Directions:
Every line below that holds the string "counting" should be copied.

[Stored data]
○ ○ ○ ○

-- pv_equiv track=rewrite | github.com/ob1kenoby/Regex_Engine | Regex Engine/task/regex/regex.py | regex_comparison
-- ===== SOURCE A (Python) =====
-- def regex_comparison(pattern, string):
--     if len(pattern) == 0:
--         return True
--     elif len(pattern) > 0 and len(string) == 0:
--         return False
--     elif pattern[0] == '\\' and len(pattern) > 1:
--         if pattern[1] == string[0]:
--             return regex_comparison(pattern[2:], string[1:])
--     elif pattern[0] == string[0] or pattern[0] == '.':
--         return regex_comparison(pattern[1:], string[1:])
--     return False
-- ===== SOURCE B (Python) =====
-- def regex_comparison(pattern, string):
--     # Iterative matcher: two integer cursors into pattern and string, no slicing.
--     i = 0
--     j = 0
--     while True:
--         if i >= len(pattern):
--             return True
--         if j >= len(string):
--             return False
--         c = pattern[i]
--         if c == '\\' and i + 1 < len(pattern):
--             if pattern[i + 1] != string[j]:
--                 return False
--             i += 2
--             j += 1
--         elif c == string[j] or c == '.':
--             i += 1
--             j += 1
--         else:
--             return False
-- ===== Notes on version B (the rewrite author's own statement) =====
-- stated objective: faster
-- what changed: Replaced the recursion over freshly sliced pattern/string suffixes by an iterative while loop with two integer cursors, so no suffix copies are made.
import Mathlib
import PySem

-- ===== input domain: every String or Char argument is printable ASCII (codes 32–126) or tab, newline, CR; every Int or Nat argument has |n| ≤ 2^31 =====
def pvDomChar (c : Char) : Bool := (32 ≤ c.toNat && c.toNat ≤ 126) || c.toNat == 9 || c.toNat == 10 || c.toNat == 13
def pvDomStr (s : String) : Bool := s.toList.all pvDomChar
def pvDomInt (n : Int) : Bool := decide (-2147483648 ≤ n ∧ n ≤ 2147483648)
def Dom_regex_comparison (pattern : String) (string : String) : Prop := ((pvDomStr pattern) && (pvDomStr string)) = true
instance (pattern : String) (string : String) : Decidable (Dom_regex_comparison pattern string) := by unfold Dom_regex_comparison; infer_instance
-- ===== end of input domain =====

-- B replaces A's recursion over sliced suffixes by an iterative two-cursor loop (no suffix copies); return value proved equal.

-- ===== PORT A =====
-- A, step for step, over the character lists: the if/elif chain in A's order;
-- pattern[2:]/string[1:] are the suffix slices List.drop 2 / List.drop 1.
def pvRegexA (p s : List Char) : Bool :=
  if p.length = 0 then true
  else if 0 < p.length ∧ s.length = 0 then false
  else if p.getD 0 ' ' = '\\' ∧ 1 < p.length then
    (if p.getD 1 ' ' = s.getD 0 ' ' then pvRegexA (List.drop 2 p) (List.drop 1 s)
     else false)
  else if p.getD 0 ' ' = s.getD 0 ' ' ∨ p.getD 0 ' ' = '.' then
    pvRegexA (List.drop 1 p) (List.drop 1 s)
  else false
termination_by p.length
decreasing_by all_goals simp [List.length_drop]; omega

def regex_comparison (pattern : String) (string : String) : Bool :=
  pvRegexA pattern.toList string.toList

-- ===== PORT B =====
-- B's while loop: cursors i into the pattern and j into the string.
def pvRegexLoop (p s : List Char) (i j : Nat) : Bool :=
  if p.length ≤ i then true
  else if s.length ≤ j then false
  else
    let c := p.getD i ' '
    if c = '\\' ∧ i + 1 < p.length then
      if p.getD (i + 1) ' ' ≠ s.getD j ' ' then false
      else pvRegexLoop p s (i + 2) (j + 1)
    else if c = s.getD j ' ' ∨ c = '.' then pvRegexLoop p s (i + 1) (j + 1)
    else false
termination_by p.length - i
decreasing_by all_goals omega

def regex_comparison_alt (pattern : String) (string : String) : Bool :=
  pvRegexLoop pattern.toList string.toList 0 0

-- ===== PRECONDITION & SPEC =====
def Spec_regex_comparison (pattern : String) (string : String) (out : Bool) : Prop := out = regex_comparison_alt pattern string
instance (pattern : String) (string : String) (out : Bool) : Decidable (Spec_regex_comparison pattern string out) := by unfold Spec_regex_comparison; infer_instance

-- ===== CLAIM (what is proved, stated in full; the proofs are below) =====
def Claim_equal_regex_comparison : Prop := ∀ (pattern : String) (string : String), Dom_regex_comparison pattern string → Spec_regex_comparison pattern string (regex_comparison pattern string)

-- ===== LEMMAS AND PROOFS =====

-- Loop invariant: the cursor state (i, j) of B computes A's answer on the suffixes.
theorem pvRegexLoop_eq (p s : List Char) (i j : Nat) :
    pvRegexLoop p s i j = pvRegexA (List.drop i p) (List.drop j s) := by
  fun_induction pvRegexLoop p s i j with
  | case1 i j h =>
      rw [List.drop_eq_nil_of_le h, pvRegexA]
      simp
  | case2 i j h1 h2 =>
      rw [List.drop_eq_nil_of_le h2, pvRegexA]
      simp [List.length_drop]
      omega
  | case3 i j h1 h2 c hc hne =>
      rw [pvRegexA]
      simp only [List.length_drop, List.getD, List.getElem?_drop, Nat.add_zero]
      simp only [List.getD] at hne
      rw [if_neg (by omega), if_neg (by omega), if_pos ⟨hc.1, by omega⟩,
          if_neg (by simpa using hne)]
  | case4 i j h1 h2 c hc hne ih =>
      rw [pvRegexA]
      simp only [List.length_drop, List.getD, List.getElem?_drop, Nat.add_zero,
        List.drop_drop]
      simp only [List.getD] at hne
      rw [if_neg (by omega), if_neg (by omega), if_pos ⟨hc.1, by omega⟩,
          if_pos (by simpa using not_ne_iff.mp hne)]
      exact ih
  | case5 i j h1 h2 c hc hor ih =>
      rw [pvRegexA]
      simp only [List.length_drop, List.getD, List.getElem?_drop, Nat.add_zero,
        List.drop_drop]
      rw [if_neg (by omega), if_neg (by omega),
          if_neg (by intro hx; exact hc ⟨hx.1, by omega⟩),
          if_pos (by simpa [c, List.getD] using hor)]
      exact ih
  | case6 i j h1 h2 c hc hor =>
      rw [pvRegexA]
      simp only [List.length_drop, List.getD, List.getElem?_drop, Nat.add_zero]
      rw [if_neg (by omega), if_neg (by omega),
          if_neg (by intro hx; exact hc ⟨hx.1, by omega⟩),
          if_neg (by simpa [c, List.getD] using hor)]

-- ===== VERDICT (by name: the statement is the Claim_ definition above) =====
theorem regex_comparison_spec : Claim_equal_regex_comparison := by
  intro pattern string _
  unfold Spec_regex_comparison regex_comparison regex_comparison_alt
  rw [pvRegexLoop_eq]
  simp
-- pv_equiv track=rewrite | github.com/Morebenk/zone-pattern-builder | old/clustering_utils.py | is_label_by_case
-- ===== SOURCE A (Python) =====
-- def is_label_by_case(text: str) -> bool:
--     """
--     Determine if text is a label based on case pattern (French ID specific).
--     Labels: lowercase or Title Case (e.g., "nom", "Taille")
--     Values: UPPERCASE (e.g., "PETE", "PARIS")
--
--     NOTE: Only works for French IDs where labels are lowercase/Title case
--     """
--     if not text or not text.isalpha() or len(text) <= 3:
--         return False
--
--     if text.islower():
--         return True
--
--     if text[0].isupper():
--         rest = text[1:]
--         return rest and any(c.islower() for c in rest) and not any(c.isupper() for c in rest)
--
--     return False
-- ===== SOURCE B (Python) =====
-- def is_label_by_case(text: str) -> bool:
--     if not text or not text.isalpha() or len(text) <= 3:
--         return False
--     upper = sum(1 for c in text if c.isupper())
--     lower = sum(1 for c in text if c.islower())
--     return lower > 0 and (upper == 0 or (upper == 1 and text[0].isupper()))
-- ===== Notes on version B (the rewrite author's own statement) =====
-- stated objective: simpler
-- what changed: Replaces the islower() test plus the two any() scans and early returns with a single counting sweep (upper/lower counts) and one boolean decision.
import Mathlib
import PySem

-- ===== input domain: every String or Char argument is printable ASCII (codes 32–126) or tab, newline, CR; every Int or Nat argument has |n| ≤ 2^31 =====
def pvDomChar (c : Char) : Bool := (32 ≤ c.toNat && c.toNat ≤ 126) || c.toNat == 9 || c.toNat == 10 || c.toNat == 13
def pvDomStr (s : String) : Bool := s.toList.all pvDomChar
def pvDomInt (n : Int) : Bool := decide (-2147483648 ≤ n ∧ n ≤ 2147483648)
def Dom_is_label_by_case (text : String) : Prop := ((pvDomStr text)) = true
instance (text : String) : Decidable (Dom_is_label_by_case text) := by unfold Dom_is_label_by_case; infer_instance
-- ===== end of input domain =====

-- B replaces A's islower() test plus two any() scans and early returns by one counting
-- sweep (upper/lower counts) and a single boolean decision; objective: simpler.

-- ===== PORT A =====
-- Python str.islower(): at least one cased char and no uppercase char (hand port, exact on ASCII)
def pyStrIslower (cs : List Char) : Bool :=
  cs.any (fun c => PySem.Chars.islower c || PySem.Chars.isupper c) && !cs.any PySem.Chars.isupper

def is_label_by_case (text : String) : Bool :=
  if text.toList.isEmpty || !PySem.Chars.strIsalpha text.toList || text.toList.length ≤ 3 then false
  else if pyStrIslower text.toList then true
  else if (match PySem.List.pyGet? text.toList 0 with
           | some c => PySem.Chars.isupper c
           | none => false) then
    -- rest = text[1:]
    !(PySem.List.slice text.toList (some 1) none).isEmpty &&
      (PySem.List.slice text.toList (some 1) none).any PySem.Chars.islower &&
      !(PySem.List.slice text.toList (some 1) none).any PySem.Chars.isupper
  else false

-- ===== PORT B =====
def is_label_by_case_alt (text : String) : Bool :=
  if text.toList.isEmpty || !PySem.Chars.strIsalpha text.toList || text.toList.length ≤ 3 then false
  else
    decide (0 < text.toList.countP (fun c => PySem.Chars.islower c)) &&
      (text.toList.countP (fun c => PySem.Chars.isupper c) == 0 ||
        (text.toList.countP (fun c => PySem.Chars.isupper c) == 1 &&
          (match PySem.List.pyGet? text.toList 0 with
           | some c => PySem.Chars.isupper c
           | none => false)))

-- ===== PRECONDITION & SPEC =====
def Spec_is_label_by_case (text : String) (out : Bool) : Prop := out = is_label_by_case_alt text
instance (text : String) (out : Bool) : Decidable (Spec_is_label_by_case text out) := by unfold Spec_is_label_by_case; infer_instance

-- ===== CLAIM (what is proved, stated in full; the proofs are below) =====
def Claim_equal_is_label_by_case : Prop := ∀ (text : String), Dom_is_label_by_case text → Spec_is_label_by_case text (is_label_by_case text)

-- ===== LEMMAS AND PROOFS =====

theorem cased_of_isalpha (c : Char) (h : PySem.Chars.isalpha c = true) :
    PySem.Chars.islower c = true ∨ PySem.Chars.isupper c = true := by
  simp [PySem.Chars.isalpha] at h; tauto

theorem not_both (c : Char) (hl : PySem.Chars.islower c = true)
    (hu : PySem.Chars.isupper c = true) : False := by
  simp [PySem.Chars.islower, PySem.Chars.isupper] at hl hu
  have : ('a' : Char) ≤ 'Z' := le_trans hl.1 hu.2
  exact absurd this (by decide)

theorem lower_of_notupper (c : Char) (ha : PySem.Chars.isalpha c = true)
    (hu : PySem.Chars.isupper c = false) : PySem.Chars.islower c = true := by
  rcases cased_of_isalpha c ha with h | h
  · exact h
  · rw [hu] at h; exact absurd h (by simp)

theorem any_eq_countP {α : Type} (p : α → Bool) (l : List α) :
    l.any p = decide (0 < l.countP p) := by
  rw [Bool.eq_iff_iff]
  simp [List.any_eq_true, List.countP_pos_iff]

theorem key (c : Char) (rest : List Char)
    (hall : ∀ x ∈ c :: rest, PySem.Chars.isalpha x = true) :
    (if pyStrIslower (c :: rest) then true
     else if PySem.Chars.isupper c then
       !rest.isEmpty && rest.any PySem.Chars.islower && !rest.any PySem.Chars.isupper
     else false)
    = (decide (0 < (c :: rest).countP (fun x => PySem.Chars.islower x)) &&
        ((c :: rest).countP (fun x => PySem.Chars.isupper x) == 0 ||
         ((c :: rest).countP (fun x => PySem.Chars.isupper x) == 1 && PySem.Chars.isupper c))) := by
  split_ifs with hlow hup
  · -- islower() is true: no uppercase anywhere, head (alpha, not upper) is lower
    simp only [pyStrIslower, Bool.and_eq_true, Bool.not_eq_eq_eq_not, Bool.not_true,
      List.any_eq_false] at hlow
    have hu0 : (c :: rest).countP (fun x => PySem.Chars.isupper x) = 0 :=
      List.countP_eq_zero.mpr (by intro a ha; simp [hlow.2 a ha])
    have hcl : PySem.Chars.islower c = true :=
      lower_of_notupper c (hall c (by simp)) (by simpa using hlow.2 c (by simp))
    have hl0 : 0 < (c :: rest).countP (fun x => PySem.Chars.islower x) :=
      List.countP_pos_iff.mpr ⟨c, by simp, hcl⟩
    simp [hu0, hl0]
  · -- not islower(), head uppercase
    have hcl : PySem.Chars.islower c = false := by
      by_contra h
      exact not_both c (by simpa using h) hup
    rw [List.countP_cons_of_pos (p := fun x => PySem.Chars.isupper x) (by simpa using hup),
        List.countP_cons_of_neg (p := fun x => PySem.Chars.islower x) (by simp [hcl]),
        any_eq_countP, any_eq_countP, hup]
    cases rest with
    | nil => simp
    | cons b bs =>
      rw [Bool.eq_iff_iff]
      simp only [List.isEmpty_cons, Bool.not_false, Bool.true_and, Bool.and_eq_true,
        Bool.not_eq_true', decide_eq_true_iff, decide_eq_false_iff_not, Bool.or_eq_true,
        beq_iff_eq, Bool.and_true]
      simp only [show (fun x => PySem.Chars.islower x) = PySem.Chars.islower from rfl,
        show (fun x => PySem.Chars.isupper x) = PySem.Chars.isupper from rfl]
      omega
  · -- not islower(), head not uppercase: head is lower, so some uppercase must be in rest
    have hcl : PySem.Chars.islower c = true :=
      lower_of_notupper c (hall c (by simp)) (by simpa using hup)
    have hru : 0 < rest.countP (fun x => PySem.Chars.isupper x) := by
      have hany : ((c :: rest).any fun x => PySem.Chars.islower x || PySem.Chars.isupper x) = true := by
        simp only [List.any_eq_true]
        exact ⟨c, by simp, by simp [hcl]⟩
      simp only [pyStrIslower, hany, Bool.true_and, Bool.not_eq_true', Bool.not_eq_false,
        List.any_eq_true] at hlow
      obtain ⟨b, hb, hub⟩ := hlow
      rcases List.mem_cons.mp hb with h | h
      · subst h; exact absurd hub (by simpa using hup)
      · exact List.countP_pos_iff.mpr ⟨b, h, hub⟩
    rw [List.countP_cons_of_neg (p := fun x => PySem.Chars.isupper x) (by simpa using hup)]
    have h1 : (rest.countP (fun x => PySem.Chars.isupper x) == 0) = false := by
      rw [beq_eq_false_iff_ne]; omega
    simp [h1, (by simpa using hup : PySem.Chars.isupper c = false)]

-- ===== VERDICT (by name: the statement is the Claim_ definition above) =====
theorem is_label_by_case_spec : Claim_equal_is_label_by_case := by
  intro text _
  unfold Spec_is_label_by_case is_label_by_case is_label_by_case_alt
  by_cases hg : (text.toList.isEmpty || !PySem.Chars.strIsalpha text.toList
      || decide (text.toList.length ≤ 3)) = true
  · rw [if_pos hg, if_pos hg]
  · rw [if_neg hg, if_neg hg]
    have hne : text.toList ≠ [] := by
      intro h; apply hg; simp [h]
    have halpha : ∀ x ∈ text.toList, PySem.Chars.isalpha x = true := by
      have hsa : PySem.Chars.strIsalpha text.toList = true := by
        by_contra h
        exact hg (by simp [Bool.eq_false_iff.mpr h])
      simp [PySem.Chars.strIsalpha, List.all_eq_true] at hsa
      intro x hx; exact hsa.2 x hx
    obtain ⟨c, rest, hcs⟩ := List.exists_cons_of_ne_nil hne
    rw [hcs] at halpha ⊢
    have hget : PySem.List.pyGet? (c :: rest) (0 : Int) = some c := by
      simp [PySem.List.pyGet?, PySem.List.pyIdx?]
    have hslice : PySem.List.slice (c :: rest) (some 1) none = rest := by
      simp [PySem.List.slice]
    rw [hget, hslice]
    exact key c rest halpha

○ ○ ○ ○

Result:
-- what changed: Replaces the islower() test plus the two any() scans and early returns with a single counting sweep (upper/lower counts) and one boolean decision.
-- B replaces A's islower() test plus two any() scans and early returns by one counting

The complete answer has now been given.